→ **Dataset entries**
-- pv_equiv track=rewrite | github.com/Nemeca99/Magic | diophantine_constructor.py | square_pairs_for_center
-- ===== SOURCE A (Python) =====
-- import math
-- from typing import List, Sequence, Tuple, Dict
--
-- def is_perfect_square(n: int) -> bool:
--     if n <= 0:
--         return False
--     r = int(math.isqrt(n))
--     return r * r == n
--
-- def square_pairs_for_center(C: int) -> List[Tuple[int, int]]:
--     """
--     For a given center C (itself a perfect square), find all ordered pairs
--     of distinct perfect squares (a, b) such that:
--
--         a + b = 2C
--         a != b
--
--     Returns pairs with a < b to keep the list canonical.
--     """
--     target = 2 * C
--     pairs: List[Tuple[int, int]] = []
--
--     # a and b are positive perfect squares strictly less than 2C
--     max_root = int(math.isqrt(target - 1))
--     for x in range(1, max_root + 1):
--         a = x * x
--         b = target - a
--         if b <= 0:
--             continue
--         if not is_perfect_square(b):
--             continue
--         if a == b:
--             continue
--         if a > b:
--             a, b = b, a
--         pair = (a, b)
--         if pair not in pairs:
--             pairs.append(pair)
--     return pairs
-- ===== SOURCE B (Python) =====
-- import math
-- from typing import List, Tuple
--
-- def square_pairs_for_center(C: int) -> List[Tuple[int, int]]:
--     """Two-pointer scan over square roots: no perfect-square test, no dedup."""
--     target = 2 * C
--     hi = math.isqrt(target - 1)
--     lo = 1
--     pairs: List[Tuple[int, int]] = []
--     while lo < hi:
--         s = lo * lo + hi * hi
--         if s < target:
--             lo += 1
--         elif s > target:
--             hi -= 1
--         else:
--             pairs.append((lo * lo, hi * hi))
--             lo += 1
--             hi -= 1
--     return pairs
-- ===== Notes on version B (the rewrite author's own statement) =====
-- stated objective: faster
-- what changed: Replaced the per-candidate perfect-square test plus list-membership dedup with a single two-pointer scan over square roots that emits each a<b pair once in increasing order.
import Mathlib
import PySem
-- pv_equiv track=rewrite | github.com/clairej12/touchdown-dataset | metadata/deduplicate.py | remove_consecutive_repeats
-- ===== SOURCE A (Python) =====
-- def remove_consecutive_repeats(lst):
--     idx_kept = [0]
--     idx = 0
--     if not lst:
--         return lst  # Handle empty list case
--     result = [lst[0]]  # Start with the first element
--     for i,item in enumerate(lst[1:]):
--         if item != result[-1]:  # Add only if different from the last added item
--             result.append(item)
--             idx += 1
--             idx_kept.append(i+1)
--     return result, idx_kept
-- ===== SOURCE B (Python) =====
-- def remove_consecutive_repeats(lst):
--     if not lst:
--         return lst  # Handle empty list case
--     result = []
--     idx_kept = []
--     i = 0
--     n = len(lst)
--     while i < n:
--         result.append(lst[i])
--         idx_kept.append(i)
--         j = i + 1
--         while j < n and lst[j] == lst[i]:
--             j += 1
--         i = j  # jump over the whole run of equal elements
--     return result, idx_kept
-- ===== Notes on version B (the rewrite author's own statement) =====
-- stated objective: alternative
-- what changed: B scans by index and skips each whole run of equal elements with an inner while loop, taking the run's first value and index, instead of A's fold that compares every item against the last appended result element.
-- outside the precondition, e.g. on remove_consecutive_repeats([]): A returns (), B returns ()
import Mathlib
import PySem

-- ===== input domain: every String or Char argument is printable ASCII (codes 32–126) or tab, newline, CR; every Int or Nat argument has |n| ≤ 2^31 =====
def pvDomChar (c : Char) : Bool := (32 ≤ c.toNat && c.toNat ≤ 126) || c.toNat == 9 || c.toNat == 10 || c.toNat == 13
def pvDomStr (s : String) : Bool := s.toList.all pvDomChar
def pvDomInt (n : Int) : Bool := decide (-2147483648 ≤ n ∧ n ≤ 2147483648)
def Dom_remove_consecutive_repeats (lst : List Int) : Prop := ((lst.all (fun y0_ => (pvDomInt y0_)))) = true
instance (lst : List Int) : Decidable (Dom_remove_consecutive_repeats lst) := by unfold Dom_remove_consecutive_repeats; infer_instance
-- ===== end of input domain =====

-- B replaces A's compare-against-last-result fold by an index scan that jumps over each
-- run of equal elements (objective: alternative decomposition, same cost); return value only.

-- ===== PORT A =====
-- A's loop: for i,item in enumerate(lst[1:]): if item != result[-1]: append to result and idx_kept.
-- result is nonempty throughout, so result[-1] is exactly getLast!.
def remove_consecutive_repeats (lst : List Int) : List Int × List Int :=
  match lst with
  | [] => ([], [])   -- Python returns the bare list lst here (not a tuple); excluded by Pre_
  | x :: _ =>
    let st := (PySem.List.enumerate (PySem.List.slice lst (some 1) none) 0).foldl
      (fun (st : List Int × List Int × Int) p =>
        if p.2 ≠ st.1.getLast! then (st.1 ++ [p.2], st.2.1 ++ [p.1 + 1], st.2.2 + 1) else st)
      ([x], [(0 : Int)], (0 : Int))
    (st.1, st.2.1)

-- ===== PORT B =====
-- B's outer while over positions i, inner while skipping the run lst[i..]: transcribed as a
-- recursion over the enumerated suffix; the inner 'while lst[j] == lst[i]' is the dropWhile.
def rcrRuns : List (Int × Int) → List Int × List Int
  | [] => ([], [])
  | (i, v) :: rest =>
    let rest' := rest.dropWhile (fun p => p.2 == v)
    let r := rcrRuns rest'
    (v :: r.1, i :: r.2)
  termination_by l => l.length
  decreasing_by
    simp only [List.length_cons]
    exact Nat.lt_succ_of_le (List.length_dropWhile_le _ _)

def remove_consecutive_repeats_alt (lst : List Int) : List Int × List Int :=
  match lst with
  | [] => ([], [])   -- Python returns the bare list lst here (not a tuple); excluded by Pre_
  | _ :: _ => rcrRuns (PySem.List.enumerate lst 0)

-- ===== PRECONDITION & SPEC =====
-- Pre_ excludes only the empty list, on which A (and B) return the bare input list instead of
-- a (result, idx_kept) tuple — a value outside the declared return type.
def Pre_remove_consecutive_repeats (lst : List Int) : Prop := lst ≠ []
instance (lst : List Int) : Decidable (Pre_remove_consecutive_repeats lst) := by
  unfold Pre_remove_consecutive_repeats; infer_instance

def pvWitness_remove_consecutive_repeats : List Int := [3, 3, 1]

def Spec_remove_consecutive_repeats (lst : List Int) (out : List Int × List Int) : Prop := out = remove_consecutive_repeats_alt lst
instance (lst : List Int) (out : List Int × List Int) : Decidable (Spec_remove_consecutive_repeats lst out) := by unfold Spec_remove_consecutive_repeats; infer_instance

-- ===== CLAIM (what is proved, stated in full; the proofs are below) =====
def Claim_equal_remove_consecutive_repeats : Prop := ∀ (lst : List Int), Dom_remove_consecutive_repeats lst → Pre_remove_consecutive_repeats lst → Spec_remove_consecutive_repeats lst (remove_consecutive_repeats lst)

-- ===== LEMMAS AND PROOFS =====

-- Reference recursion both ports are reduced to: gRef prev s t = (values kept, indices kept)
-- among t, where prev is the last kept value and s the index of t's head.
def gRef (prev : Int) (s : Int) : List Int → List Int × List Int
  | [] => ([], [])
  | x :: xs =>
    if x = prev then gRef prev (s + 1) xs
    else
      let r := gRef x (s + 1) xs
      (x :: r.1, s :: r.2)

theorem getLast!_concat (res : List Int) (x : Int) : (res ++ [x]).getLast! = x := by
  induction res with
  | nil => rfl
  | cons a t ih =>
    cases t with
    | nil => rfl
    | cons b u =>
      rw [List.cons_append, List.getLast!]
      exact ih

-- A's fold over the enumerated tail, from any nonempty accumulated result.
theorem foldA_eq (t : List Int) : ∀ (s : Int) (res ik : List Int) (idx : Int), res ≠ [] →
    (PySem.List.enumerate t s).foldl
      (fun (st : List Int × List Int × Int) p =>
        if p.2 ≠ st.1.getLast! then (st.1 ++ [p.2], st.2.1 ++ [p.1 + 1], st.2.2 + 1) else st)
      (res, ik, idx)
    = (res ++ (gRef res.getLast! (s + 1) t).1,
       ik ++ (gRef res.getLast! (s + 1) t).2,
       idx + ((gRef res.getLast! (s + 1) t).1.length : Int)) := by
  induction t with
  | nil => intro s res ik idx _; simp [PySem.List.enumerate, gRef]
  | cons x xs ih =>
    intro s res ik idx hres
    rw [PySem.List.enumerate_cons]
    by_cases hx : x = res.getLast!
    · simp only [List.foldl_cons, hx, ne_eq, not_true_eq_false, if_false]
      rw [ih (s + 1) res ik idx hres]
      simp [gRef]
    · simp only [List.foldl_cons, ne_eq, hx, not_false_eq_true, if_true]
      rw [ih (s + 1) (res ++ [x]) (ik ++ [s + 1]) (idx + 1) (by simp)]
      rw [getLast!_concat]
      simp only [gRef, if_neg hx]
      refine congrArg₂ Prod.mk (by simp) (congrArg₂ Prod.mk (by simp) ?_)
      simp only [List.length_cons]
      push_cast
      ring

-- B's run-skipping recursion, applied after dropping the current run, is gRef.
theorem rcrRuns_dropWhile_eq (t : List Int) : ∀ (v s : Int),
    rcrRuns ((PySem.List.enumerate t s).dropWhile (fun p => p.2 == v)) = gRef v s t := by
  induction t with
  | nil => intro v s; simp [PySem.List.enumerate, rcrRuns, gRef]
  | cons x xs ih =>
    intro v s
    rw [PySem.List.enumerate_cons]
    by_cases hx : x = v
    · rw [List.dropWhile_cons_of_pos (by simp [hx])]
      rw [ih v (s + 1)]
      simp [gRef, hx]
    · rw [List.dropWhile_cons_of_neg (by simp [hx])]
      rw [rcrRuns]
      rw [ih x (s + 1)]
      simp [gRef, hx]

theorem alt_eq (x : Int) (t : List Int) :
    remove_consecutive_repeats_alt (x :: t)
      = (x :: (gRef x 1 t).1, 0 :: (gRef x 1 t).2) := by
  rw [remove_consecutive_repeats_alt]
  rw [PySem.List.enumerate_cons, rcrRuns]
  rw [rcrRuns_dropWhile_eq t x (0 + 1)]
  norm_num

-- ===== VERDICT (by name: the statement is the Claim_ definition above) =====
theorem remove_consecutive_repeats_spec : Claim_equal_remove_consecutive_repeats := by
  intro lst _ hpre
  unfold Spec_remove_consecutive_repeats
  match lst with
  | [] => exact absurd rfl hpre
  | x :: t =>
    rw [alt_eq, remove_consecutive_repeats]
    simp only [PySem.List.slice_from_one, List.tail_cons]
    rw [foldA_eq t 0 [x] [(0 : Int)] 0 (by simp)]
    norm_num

→ **What this task involves**
Above this task is a listing. Restate, word for word and with nothing added, the lines from the one with "let r := gRef x (s + 1) xs" through the one with "ik ++ (gRef".

→ **Task response**
      let r := gRef x (s + 1) xs
      (x :: r.1, s :: r.2)

theorem getLast!_concat (res : List Int) (x : Int) : (res ++ [x]).getLast! = x := by
  induction res with
  | nil => rfl
  | cons a t ih =>
    cases t with
    | nil => rfl
    | cons b u =>
      rw [List.cons_append, List.getLast!]
      exact ih

-- A's fold over the enumerated tail, from any nonempty accumulated result.
theorem foldA_eq (t : List Int) : ∀ (s : Int) (res ik : List Int) (idx : Int), res ≠ [] →
    (PySem.List.enumerate t s).foldl
      (fun (st : List Int × List Int × Int) p =>
        if p.2 ≠ st.1.getLast! then (st.1 ++ [p.2], st.2.1 ++ [p.1 + 1], st.2.2 + 1) else st)
      (res, ik, idx)
    = (res ++ (gRef res.getLast! (s + 1) t).1,
       ik ++ (gRef res.getLast! (s + 1) t).2,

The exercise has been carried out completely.